Jitted heuristics that, based on runtime hotspots, specialize code paths for common use cases.
Why do we use it?
Use real-world usage to improve inlining decisions.
Create SIMD accelerated loops on CPUs supporting AVX-512 or SVE.
How does it work?
Collect the profile while a production or staging run using dotnet trace and dotnet pgo.
Feed the profile back into Crossgen2 or JIT using –pgo-data to influence the branch layout and inlining budgets.
The JIT emits code paths gated with CPU feature checks so vectorization is only active when its safe.
# Collect PGO data
dotnet pgo collect –output pgo-data.nettrace MyApp.dll
# Apply PGO during AOT
dotnet publish /p:PublishReadyToRun=true /p:PGOData=pgo-data.nettrace
ThreadPool & Asynchronous I/O Tuning
Efficient concurrency is at the heart of scalable servers and UI-responsive clients.
What it is
Adaptive ThreadPool heuristics and, for async-heavy apps, a more effective way to schedule I/O operations on Unix and Windows.
Why you would use it
Prevent thread starvation under bursty workloads.
Achieve maximum throughput on async-heavy services (e.g. HTTP, gRPC).
How it works
Dynamic Worker Adjustment – The runtime checks on queue lengths continuously, and then can add/remove worker threads in a more aggressive manner.

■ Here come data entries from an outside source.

-- pv_equiv track=rewrite | github.com/rob3315/set | test_bitmap.py | creer_image
-- ===== SOURCE A (Python) =====
-- v=1
--
-- def creer_image(n,e,r):
--     l=[]
--     for i in range(n):
--         for j in range(n):
--             if ((i+j)%n)<e:
--                 l.append(v)
--             else:
--                 l.append(0)
--     return l
-- ===== SOURCE B (Python) =====
-- v=1
--
-- def creer_image(n,e,r):
--     row0 = [v if k < e else 0 for k in range(n)]
--     l = []
--     for i in range(n):
--         l += row0[i:] + row0[:i]
--     return l
-- ===== Notes on version B (the rewrite author's own statement) =====
-- stated objective: alternative
-- what changed: B precomputes the base row once and builds each of the n rows as a rotation (slice concatenation row0[i:]+row0[:i]) of it, exploiting the circulant structure instead of evaluating the ((i+j)%n)<e predicate for every one of the n^2 cells.
import Mathlib
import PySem

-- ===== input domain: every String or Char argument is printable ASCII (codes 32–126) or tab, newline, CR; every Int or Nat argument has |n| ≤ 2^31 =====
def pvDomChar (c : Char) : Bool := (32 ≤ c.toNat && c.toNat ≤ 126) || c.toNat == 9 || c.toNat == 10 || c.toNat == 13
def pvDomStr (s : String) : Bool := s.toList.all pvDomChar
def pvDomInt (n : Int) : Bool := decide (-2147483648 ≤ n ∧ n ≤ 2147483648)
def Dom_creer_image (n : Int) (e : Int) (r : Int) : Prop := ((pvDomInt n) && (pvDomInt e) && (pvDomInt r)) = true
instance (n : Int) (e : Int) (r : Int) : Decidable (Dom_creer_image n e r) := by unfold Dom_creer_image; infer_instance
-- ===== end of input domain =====

-- B exploits the circulant structure: one precomputed base row, each output row a rotation of it (alternative decomposition; same asymptotic cost).

-- ===== PORT A =====
-- literal port of A: nested loops over range(n), per-cell modulo test, append v(=1) or 0
def creer_image (n : Int) (e : Int) (r : Int) : List Int :=
  (PySem.List.pyRange 0 n 1).foldl (fun l i =>
    (PySem.List.pyRange 0 n 1).foldl (fun l j =>
      if PySem.Int.mod (i + j) n < e then l ++ [(1 : Int)] else l ++ [(0 : Int)]) l) []

-- ===== PORT B =====
-- literal port of B: base row once, then l += row0[i:] + row0[:i] for each i
def creer_image_alt (n : Int) (e : Int) (r : Int) : List Int :=
  let row0 := (PySem.List.pyRange 0 n 1).map (fun k => if k < e then (1 : Int) else 0)
  (PySem.List.pyRange 0 n 1).foldl (fun l i =>
    l ++ (PySem.List.slice row0 (some i) none ++ PySem.List.slice row0 none (some i))) []

-- ===== PRECONDITION & SPEC =====
def Spec_creer_image (n : Int) (e : Int) (r : Int) (out : List Int) : Prop := out = creer_image_alt n e r
instance (n : Int) (e : Int) (r : Int) (out : List Int) : Decidable (Spec_creer_image n e r out) := by unfold Spec_creer_image; infer_instance

-- ===== CLAIM (what is proved, stated in full; the proofs are below) =====
def Claim_equal_creer_image : Prop := ∀ (n : Int) (e : Int) (r : Int), Dom_creer_image n e r → Spec_creer_image n e r (creer_image n e r)

-- ===== LEMMAS AND PROOFS =====

-- A's inner loop builds one image row: it appends the map of the per-cell test over range(n)
theorem pv_inner_row (n e i : Int) (l : List Int) :
    (PySem.List.pyRange 0 n 1).foldl (fun l j =>
      if PySem.Int.mod (i + j) n < e then l ++ [(1 : Int)] else l ++ [(0 : Int)]) l
    = l ++ (PySem.List.pyRange 0 n 1).map
        (fun j => if PySem.Int.mod (i + j) n < e then (1 : Int) else 0) := by
  have h : ∀ (l : List Int) (j : Int),
      (if PySem.Int.mod (i + j) n < e then l ++ [(1 : Int)] else l ++ [(0 : Int)])
      = l ++ [if PySem.Int.mod (i + j) n < e then (1 : Int) else 0] := by
    intro l j; split <;> rfl
  calc (PySem.List.pyRange 0 n 1).foldl (fun l j =>
          if PySem.Int.mod (i + j) n < e then l ++ [(1 : Int)] else l ++ [(0 : Int)]) l
      = (PySem.List.pyRange 0 n 1).foldl (fun l j =>
          l ++ [if PySem.Int.mod (i + j) n < e then (1 : Int) else 0]) l := by
        exact PySem.List.foldl_congr_mem _ _ _ _ (by intro acc x _; exact h acc x)
    _ = _ := PySem.List.foldl_append_singleton_eq_map _ _ _

-- per-row equality: for 0 ≤ i < n, A's i-th row equals the rotation of B's base row
theorem pv_row_eq (n e i : Int) (hi0 : 0 ≤ i) (hin : i < n) :
    (PySem.List.pyRange 0 n 1).map
        (fun j => if PySem.Int.mod (i + j) n < e then (1 : Int) else 0)
    = PySem.List.slice ((PySem.List.pyRange 0 n 1).map (fun k => if k < e then (1 : Int) else 0)) (some i) none
      ++ PySem.List.slice ((PySem.List.pyRange 0 n 1).map (fun k => if k < e then (1 : Int) else 0)) none (some i) := by
  set row0 := (PySem.List.pyRange 0 n 1).map (fun k => if k < e then (1 : Int) else 0) with hrow0
  have hn : 0 < n := lt_of_le_of_lt hi0 hin
  have hlen0 : row0.length = n.toNat := by
    simp [hrow0, PySem.List.length_pyRange_one]
  have hIle : i.toNat ≤ row0.length := by
    rw [hlen0]; omega
  rw [PySem.List.slice_from row0 hi0, PySem.List.slice_to row0 hi0,
      ← List.rotate_eq_drop_append_take hIle]
  apply List.ext_getElem
  · simp [List.length_map, PySem.List.length_pyRange_one, hlen0]
  · intro j h1 h2
    have hjlen : j < n.toNat := by
      simpa [PySem.List.length_pyRange_one] using h1
    have hmodlt : (j + i.toNat) % row0.length < row0.length := by
      apply Nat.mod_lt; omega
    rw [List.getElem_rotate, List.getElem_map, List.getElem_map,
        PySem.List.getElem_pyRange_one, PySem.List.getElem_pyRange_one]
    have hmod : PySem.Int.mod (i + ((0 : Int) + j)) n
        = (0 : Int) + (((j + i.toNat) % row0.length : Nat) : Int) := by
      rw [PySem.Int.mod_eq_emod_of_pos hn, hlen0]
      have ha : (i + ((0:Int) + j)) = ((j + i.toNat : Nat) : Int) := by push_cast; omega
      have hb : (n : Int) = ((n.toNat : Nat) : Int) := by omega
      rw [ha, hb, Int.natCast_emod]
      simp
    rw [hmod]

-- ===== VERDICT (by name: the statement is the Claim_ definition above) =====
theorem creer_image_spec : Claim_equal_creer_image := by
  intro n e r _
  unfold Spec_creer_image creer_image creer_image_alt
  simp only [pv_inner_row]
  rw [PySem.List.foldl_append_eq_flatMap, PySem.List.foldl_append_eq_flatMap]
  congr 1
  apply List.flatMap_congr
  intro i hi
  rw [PySem.List.mem_pyRange_one] at hi
  exact pv_row_eq n e i hi.1 hi.2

IOCP enhancements – On Windows, I/O completion ports can now batch completions, reducing the number of syscalls.
epoll/kqueue enhancements – On Linux and macOS, you can poll file descriptors (sockets) that scale to millions of sockets with near constant CPU usage.
// Set minimum/maximum threads at startup
ThreadPool.SetMinThreads(workerThreads: 200, completionPortThreads: 200);
ThreadPool.SetMaxThreads(workerThreads: 1000, completionPortThreads: 1000);
Putting It All Together: Real-Life Benchmarking
Case: ASP.NET Core API at ~10,000 concurrent connections
Standard: default runtime settings, cold start ~350 ms, p95 latency ~120 ms.
Optimized:
Tiered + PGO + R2R
ThreadPool tuned
Low-latency GC
Cold start ~90 ms, p95 latency ~45 ms, 1.8× throughput improvement.
# Measure with BenchmarkDotNet
dotnet run -c Release — –project Benchmarks/MyAspNetAPI.csproj
Further Reading & Resources
- .NET Runtime Performance Guide: https://docs.microsoft.com/dotnet/guide/performance
- Tiered Compilation Deep Dive: https://devblogs.microsoft.com/dotnet/tiered-jit
- Crossgen2 and Native AOT: https://docs.microsoft.com/dotnet/core/deploying/native-aot
- Garbage Collection Modes: https://docs.microsoft.com/dotnet/standard/garbage-collection
- BenchmarkDotNet: https://benchmarkdotnet.org/
FAQS
Q1 : What impacts .NET runtime performance?
A : Primary factors are the JIT compiler, Garbage Collector, ThreadPool management, and hardware intrinsics.
Q2 : How does tiered compilation improve speed?
A : It emits a fast, low-optimization “tier-0” build at startup, then recompiles hot methods with full optimizations in the background.
Q3 : When should I tweak Garbage Collector settings?
A : For low-latency or high-throughput services: use Server GC, enable concurrent collection, and monitor pause times to guide tuning.
Why use Profile-Guided Optimization (PGO)?
PGO uses real-world call-count and branch data to drive inlining and code layout, unlocking SIMD paths and better hot-path performance.
To summarize,
In 2025, the .NET runtime has made great strides, turning into a fully-tunable runtime that works well in a wide range of scenarios, from IoT devices and games to hyperscale cloud backends. With tiered JIT, ReadyToRun, Native AOT, GC Modes, PGO, ThreadPool optimizations, you can tune the balance between startup performance, throughput, and latency for your workload. Start tuning knobs today, measure performance impact with dotnet-trace and BenchmarkDotNet, and watch your app fly.